§ **WHAT TO PRODUCE**
Which lines of the entries below run from the one holding "have hq2eq : q2" to the one holding "have hbad : p2.any", inclusive? Set down exactly those lines and no others.

··· DATA ···

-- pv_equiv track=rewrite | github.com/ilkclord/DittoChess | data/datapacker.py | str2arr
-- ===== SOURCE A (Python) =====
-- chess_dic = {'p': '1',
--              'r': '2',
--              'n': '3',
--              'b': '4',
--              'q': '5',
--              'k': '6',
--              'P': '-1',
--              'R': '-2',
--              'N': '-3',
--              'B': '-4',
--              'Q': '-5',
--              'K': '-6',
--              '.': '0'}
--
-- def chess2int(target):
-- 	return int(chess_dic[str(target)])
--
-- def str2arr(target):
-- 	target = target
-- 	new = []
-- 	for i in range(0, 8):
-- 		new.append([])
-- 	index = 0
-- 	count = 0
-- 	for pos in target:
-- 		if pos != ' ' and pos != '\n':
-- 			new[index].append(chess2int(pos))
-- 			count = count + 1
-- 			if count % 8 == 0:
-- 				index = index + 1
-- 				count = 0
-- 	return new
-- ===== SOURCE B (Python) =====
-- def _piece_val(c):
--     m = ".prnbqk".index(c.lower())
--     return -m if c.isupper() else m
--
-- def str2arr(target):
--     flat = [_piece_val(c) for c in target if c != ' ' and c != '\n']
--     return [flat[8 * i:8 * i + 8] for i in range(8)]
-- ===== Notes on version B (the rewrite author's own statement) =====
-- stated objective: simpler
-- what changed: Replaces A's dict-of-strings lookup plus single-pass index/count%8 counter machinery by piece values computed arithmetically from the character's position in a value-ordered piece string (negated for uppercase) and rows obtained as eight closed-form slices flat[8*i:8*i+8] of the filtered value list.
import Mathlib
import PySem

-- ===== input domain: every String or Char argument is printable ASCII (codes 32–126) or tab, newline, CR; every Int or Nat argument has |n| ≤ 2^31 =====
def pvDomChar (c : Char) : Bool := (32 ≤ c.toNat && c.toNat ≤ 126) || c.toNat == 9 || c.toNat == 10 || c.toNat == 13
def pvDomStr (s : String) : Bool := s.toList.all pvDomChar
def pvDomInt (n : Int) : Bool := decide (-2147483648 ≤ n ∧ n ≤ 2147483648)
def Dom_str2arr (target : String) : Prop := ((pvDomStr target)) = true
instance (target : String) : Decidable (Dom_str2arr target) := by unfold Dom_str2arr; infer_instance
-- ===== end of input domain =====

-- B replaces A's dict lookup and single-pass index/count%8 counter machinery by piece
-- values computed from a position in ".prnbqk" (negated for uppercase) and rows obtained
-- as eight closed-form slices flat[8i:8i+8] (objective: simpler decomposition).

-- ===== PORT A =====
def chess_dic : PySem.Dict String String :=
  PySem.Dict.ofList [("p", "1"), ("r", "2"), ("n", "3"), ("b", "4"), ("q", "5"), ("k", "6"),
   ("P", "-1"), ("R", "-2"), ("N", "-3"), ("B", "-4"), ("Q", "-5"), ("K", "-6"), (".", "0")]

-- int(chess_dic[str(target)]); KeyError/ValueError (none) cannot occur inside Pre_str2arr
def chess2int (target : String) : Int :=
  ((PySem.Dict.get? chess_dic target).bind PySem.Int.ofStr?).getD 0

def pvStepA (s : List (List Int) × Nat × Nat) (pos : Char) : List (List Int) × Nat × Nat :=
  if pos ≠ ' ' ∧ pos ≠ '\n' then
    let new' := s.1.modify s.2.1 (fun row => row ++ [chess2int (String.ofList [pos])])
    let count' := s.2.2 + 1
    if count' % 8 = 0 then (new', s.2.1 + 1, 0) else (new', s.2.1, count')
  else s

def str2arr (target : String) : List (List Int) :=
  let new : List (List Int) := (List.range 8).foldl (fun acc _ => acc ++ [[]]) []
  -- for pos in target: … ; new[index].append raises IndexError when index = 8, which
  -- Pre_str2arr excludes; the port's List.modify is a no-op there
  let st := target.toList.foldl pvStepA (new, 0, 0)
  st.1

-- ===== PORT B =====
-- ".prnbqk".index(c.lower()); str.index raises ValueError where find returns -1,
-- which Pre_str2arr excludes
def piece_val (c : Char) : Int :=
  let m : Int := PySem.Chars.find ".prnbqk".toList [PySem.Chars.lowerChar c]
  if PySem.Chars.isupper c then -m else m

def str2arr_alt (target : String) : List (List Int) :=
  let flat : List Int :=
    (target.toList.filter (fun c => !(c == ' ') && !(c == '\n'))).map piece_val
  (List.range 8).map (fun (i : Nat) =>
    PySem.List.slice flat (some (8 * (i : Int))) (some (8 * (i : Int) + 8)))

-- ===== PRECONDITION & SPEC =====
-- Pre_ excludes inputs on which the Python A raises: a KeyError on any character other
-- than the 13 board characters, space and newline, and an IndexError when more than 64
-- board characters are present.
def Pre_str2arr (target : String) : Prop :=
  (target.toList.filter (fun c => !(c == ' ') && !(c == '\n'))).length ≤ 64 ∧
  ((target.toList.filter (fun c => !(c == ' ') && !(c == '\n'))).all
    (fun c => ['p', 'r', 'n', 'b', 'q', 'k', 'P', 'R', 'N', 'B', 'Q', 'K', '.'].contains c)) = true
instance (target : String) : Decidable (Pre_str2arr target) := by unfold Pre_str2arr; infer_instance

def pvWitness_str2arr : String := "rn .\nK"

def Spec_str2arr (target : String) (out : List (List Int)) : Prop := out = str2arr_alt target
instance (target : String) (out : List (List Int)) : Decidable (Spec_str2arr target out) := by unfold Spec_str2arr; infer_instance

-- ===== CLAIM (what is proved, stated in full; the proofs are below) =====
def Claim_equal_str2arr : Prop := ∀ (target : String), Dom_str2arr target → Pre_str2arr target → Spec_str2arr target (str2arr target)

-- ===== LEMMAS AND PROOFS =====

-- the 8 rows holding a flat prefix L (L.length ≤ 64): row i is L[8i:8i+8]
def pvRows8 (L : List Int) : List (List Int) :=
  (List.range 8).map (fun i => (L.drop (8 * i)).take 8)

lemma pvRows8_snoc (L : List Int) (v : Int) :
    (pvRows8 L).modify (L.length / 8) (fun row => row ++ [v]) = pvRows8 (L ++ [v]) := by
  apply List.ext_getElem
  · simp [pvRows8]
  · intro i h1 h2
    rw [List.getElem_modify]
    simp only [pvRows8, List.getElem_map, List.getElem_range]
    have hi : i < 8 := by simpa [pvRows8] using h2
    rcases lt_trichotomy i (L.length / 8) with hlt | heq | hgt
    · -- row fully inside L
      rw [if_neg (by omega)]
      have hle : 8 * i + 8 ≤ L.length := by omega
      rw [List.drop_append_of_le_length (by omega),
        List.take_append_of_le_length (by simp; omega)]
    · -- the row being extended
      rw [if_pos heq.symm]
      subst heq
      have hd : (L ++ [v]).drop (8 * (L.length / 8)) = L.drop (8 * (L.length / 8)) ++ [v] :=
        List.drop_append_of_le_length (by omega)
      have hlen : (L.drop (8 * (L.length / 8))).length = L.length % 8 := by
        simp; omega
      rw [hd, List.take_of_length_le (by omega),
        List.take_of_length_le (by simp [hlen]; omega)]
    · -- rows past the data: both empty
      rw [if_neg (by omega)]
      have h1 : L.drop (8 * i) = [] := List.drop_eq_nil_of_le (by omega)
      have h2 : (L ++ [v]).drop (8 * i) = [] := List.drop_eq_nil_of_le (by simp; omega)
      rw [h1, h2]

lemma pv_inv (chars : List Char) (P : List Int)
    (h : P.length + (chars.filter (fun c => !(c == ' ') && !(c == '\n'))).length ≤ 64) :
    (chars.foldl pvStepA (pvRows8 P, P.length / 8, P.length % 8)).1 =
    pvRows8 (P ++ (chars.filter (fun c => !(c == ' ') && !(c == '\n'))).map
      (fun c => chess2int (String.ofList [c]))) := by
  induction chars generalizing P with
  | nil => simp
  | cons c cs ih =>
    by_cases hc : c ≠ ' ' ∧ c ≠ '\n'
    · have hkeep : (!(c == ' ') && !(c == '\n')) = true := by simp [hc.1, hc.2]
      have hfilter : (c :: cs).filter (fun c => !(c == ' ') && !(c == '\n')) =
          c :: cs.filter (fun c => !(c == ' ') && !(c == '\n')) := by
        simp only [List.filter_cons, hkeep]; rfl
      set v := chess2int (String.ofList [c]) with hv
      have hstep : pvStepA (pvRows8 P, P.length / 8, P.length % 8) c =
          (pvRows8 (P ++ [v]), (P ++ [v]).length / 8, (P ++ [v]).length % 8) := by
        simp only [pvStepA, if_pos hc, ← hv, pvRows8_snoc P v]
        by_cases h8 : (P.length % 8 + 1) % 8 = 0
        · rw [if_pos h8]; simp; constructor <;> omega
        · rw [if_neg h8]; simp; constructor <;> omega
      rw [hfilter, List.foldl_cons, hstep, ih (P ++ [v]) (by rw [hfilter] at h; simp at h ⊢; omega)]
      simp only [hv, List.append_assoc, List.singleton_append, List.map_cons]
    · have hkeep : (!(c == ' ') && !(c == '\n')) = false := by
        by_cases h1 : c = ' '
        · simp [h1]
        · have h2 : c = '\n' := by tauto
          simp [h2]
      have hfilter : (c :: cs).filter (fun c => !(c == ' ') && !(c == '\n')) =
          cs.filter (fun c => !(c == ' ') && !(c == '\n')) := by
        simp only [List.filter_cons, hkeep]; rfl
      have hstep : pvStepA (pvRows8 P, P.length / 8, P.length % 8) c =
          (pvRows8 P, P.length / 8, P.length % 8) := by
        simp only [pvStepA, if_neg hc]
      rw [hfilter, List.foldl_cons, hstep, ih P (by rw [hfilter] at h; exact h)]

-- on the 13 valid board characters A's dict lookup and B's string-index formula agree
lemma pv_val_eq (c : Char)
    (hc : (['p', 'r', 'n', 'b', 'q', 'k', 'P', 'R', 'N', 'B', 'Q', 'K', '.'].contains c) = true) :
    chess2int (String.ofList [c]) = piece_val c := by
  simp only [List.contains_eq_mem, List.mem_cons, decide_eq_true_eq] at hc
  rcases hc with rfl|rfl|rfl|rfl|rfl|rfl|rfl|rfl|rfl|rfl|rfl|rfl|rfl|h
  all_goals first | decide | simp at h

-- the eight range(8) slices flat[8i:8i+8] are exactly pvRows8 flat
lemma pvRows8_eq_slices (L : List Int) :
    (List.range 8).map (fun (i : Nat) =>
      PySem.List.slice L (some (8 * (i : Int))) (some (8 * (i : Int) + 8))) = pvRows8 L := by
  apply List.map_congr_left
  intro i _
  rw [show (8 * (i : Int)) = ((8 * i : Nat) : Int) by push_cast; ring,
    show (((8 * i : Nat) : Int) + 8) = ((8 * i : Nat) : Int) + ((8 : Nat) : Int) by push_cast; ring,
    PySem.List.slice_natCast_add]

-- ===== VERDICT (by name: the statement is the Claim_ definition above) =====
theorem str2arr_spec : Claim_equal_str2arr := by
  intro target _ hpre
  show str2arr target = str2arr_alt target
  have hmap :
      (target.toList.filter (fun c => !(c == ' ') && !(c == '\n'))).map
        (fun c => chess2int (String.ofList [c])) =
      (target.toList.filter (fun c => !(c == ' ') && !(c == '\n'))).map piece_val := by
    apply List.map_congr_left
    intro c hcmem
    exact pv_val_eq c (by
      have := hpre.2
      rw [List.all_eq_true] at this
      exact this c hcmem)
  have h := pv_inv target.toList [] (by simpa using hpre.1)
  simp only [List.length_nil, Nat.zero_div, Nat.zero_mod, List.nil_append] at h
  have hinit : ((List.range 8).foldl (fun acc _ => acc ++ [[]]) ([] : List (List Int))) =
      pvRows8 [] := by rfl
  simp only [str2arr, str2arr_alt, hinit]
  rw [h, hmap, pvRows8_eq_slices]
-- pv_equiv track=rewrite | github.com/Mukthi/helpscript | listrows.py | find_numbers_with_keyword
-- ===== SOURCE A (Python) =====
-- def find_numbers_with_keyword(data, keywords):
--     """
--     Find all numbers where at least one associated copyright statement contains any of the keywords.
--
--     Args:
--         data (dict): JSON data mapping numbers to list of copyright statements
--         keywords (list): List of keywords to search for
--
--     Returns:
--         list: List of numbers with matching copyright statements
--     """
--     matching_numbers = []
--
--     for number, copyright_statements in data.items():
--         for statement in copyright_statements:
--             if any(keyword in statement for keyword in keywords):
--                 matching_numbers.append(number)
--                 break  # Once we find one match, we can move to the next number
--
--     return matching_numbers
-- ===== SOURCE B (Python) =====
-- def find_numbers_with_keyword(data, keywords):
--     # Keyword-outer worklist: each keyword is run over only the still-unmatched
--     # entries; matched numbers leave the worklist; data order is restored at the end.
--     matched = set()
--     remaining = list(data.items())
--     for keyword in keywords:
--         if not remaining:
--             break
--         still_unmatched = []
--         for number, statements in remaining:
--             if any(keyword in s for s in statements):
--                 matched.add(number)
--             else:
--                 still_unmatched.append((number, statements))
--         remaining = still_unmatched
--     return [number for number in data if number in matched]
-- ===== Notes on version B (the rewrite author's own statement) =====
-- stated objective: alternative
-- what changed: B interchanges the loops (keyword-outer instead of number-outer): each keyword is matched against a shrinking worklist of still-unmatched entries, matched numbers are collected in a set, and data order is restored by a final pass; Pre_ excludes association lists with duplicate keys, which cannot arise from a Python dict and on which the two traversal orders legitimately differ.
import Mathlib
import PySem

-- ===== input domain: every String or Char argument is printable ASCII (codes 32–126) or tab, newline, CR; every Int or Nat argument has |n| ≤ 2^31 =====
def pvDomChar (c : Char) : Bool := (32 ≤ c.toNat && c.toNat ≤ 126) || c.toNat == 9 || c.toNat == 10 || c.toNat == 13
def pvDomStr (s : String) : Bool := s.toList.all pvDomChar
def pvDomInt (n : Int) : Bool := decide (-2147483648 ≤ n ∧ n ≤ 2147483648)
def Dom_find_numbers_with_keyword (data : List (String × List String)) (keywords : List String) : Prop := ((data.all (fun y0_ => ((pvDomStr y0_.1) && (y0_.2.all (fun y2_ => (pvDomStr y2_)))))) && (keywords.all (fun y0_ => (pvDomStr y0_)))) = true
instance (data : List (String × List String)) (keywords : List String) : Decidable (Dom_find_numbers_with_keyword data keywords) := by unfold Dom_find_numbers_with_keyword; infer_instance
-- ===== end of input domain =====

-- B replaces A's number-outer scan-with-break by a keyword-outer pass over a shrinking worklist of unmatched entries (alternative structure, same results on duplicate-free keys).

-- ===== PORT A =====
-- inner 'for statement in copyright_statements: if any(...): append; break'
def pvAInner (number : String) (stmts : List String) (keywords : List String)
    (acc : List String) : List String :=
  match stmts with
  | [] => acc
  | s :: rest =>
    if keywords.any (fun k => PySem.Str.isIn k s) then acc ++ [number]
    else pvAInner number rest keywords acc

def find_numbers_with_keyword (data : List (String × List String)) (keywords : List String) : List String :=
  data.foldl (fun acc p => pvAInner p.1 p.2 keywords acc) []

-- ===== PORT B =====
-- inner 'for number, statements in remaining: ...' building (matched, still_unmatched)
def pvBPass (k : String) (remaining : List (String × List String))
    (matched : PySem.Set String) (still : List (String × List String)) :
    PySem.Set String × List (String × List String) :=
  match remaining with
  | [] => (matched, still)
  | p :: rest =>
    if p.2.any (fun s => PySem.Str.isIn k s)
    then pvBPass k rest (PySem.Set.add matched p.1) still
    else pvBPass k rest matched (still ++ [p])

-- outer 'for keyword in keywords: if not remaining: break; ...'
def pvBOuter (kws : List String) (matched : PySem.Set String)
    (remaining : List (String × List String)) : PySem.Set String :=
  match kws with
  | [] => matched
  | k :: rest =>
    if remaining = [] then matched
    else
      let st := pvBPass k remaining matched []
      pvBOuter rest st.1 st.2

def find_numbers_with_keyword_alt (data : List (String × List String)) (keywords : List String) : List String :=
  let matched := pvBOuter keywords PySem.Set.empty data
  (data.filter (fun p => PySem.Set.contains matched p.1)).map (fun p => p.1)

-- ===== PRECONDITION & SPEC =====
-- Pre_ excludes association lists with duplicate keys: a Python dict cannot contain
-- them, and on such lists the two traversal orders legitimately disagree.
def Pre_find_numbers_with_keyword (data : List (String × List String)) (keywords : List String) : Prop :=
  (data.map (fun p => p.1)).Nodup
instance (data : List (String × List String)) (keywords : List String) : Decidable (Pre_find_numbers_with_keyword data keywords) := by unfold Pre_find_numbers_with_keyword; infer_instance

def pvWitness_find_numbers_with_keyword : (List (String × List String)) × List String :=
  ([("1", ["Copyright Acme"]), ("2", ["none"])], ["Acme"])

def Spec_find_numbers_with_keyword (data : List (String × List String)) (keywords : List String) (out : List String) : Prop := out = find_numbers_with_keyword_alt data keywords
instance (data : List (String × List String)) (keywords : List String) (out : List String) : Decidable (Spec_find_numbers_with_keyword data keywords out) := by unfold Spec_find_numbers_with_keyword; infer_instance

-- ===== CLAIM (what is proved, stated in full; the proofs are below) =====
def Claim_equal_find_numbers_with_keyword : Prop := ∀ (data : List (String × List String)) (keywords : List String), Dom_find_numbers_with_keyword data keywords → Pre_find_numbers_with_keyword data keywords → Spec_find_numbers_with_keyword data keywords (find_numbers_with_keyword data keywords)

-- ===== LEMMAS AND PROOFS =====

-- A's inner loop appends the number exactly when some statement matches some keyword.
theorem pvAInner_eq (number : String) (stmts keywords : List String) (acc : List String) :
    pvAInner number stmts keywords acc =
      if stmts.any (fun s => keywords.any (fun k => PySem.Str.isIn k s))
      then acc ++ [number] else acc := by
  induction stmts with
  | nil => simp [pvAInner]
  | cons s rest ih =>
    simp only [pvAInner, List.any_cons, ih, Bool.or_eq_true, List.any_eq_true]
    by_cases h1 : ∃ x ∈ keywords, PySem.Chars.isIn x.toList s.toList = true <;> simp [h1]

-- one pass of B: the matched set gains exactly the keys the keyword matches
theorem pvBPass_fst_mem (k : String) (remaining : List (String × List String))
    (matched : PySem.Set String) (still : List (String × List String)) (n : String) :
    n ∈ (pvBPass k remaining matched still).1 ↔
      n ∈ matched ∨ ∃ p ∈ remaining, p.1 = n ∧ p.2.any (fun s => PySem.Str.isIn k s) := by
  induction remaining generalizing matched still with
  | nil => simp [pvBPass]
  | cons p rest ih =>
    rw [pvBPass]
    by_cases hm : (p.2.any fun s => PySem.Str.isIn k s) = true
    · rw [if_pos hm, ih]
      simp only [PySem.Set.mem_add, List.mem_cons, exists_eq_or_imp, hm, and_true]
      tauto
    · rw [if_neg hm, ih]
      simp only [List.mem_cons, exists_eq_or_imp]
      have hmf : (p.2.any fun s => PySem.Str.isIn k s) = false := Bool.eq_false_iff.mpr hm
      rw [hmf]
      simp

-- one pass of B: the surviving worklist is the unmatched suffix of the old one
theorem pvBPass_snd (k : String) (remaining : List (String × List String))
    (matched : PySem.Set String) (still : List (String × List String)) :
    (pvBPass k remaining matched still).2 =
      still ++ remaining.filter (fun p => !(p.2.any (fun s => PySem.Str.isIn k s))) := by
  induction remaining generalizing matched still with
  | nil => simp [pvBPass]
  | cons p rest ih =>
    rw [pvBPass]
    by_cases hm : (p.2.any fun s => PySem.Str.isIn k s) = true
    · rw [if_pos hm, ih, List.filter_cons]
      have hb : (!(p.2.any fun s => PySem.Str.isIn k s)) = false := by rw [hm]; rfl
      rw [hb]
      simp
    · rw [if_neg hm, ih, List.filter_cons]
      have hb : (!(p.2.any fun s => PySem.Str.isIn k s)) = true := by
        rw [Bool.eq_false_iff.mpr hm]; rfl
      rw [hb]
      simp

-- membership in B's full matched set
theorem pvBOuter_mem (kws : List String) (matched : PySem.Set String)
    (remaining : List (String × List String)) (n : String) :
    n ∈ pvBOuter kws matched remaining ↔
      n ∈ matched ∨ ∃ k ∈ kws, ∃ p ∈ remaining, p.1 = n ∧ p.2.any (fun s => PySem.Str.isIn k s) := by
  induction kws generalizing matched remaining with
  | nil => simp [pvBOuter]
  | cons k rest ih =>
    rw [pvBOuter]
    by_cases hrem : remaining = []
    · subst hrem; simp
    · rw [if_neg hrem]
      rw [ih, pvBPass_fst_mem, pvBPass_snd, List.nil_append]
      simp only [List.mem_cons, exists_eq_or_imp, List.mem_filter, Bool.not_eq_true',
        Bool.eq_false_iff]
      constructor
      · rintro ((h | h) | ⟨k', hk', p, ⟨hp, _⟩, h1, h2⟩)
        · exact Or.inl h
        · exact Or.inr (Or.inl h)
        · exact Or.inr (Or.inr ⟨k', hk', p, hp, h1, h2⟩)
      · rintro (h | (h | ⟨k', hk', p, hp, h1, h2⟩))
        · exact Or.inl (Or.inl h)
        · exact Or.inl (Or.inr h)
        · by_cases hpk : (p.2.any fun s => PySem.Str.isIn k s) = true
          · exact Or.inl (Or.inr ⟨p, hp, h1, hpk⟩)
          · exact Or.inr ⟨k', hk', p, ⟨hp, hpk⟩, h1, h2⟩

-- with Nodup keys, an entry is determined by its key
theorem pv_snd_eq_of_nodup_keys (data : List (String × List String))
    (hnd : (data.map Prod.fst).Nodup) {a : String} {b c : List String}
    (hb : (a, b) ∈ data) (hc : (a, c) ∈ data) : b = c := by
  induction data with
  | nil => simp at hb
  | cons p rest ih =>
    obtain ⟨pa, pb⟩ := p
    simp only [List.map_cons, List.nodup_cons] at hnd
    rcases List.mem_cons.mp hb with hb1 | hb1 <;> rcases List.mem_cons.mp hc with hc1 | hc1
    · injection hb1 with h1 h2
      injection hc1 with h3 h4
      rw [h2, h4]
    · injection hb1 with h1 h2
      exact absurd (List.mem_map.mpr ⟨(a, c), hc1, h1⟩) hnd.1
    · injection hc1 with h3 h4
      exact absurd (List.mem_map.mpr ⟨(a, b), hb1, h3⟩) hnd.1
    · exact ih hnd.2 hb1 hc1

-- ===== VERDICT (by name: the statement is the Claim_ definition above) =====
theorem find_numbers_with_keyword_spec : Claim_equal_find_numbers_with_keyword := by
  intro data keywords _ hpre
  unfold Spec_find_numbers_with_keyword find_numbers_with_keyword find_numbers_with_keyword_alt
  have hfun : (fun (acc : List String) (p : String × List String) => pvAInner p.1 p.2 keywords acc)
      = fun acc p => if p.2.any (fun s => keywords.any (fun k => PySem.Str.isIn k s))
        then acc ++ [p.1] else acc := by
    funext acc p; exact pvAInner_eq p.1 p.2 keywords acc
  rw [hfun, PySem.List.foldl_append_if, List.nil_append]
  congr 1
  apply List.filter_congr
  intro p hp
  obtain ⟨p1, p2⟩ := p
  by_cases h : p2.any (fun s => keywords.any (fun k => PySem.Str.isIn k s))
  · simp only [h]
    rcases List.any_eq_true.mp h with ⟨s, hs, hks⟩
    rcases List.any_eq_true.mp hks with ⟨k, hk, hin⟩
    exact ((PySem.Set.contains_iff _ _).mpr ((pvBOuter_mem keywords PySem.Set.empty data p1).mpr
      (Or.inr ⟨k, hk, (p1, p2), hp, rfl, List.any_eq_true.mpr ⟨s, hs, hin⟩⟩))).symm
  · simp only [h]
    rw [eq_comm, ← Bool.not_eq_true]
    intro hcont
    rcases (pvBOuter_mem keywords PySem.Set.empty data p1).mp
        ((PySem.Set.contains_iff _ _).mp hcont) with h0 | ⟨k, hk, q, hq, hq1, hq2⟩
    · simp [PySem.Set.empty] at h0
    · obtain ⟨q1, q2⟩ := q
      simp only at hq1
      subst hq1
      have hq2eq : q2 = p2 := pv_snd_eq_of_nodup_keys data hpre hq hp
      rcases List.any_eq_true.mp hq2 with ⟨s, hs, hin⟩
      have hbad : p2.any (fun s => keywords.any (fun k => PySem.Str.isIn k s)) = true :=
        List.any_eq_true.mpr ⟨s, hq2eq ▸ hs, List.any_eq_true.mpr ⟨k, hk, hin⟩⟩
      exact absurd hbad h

···

§ **SOLUTION TO THIS EXERCISE**
      have hq2eq : q2 = p2 := pv_snd_eq_of_nodup_keys data hpre hq hp
      rcases List.any_eq_true.mp hq2 with ⟨s, hs, hin⟩
      have hbad : p2.any (fun s => keywords.any (fun k => PySem.Str.isIn k s)) = true :=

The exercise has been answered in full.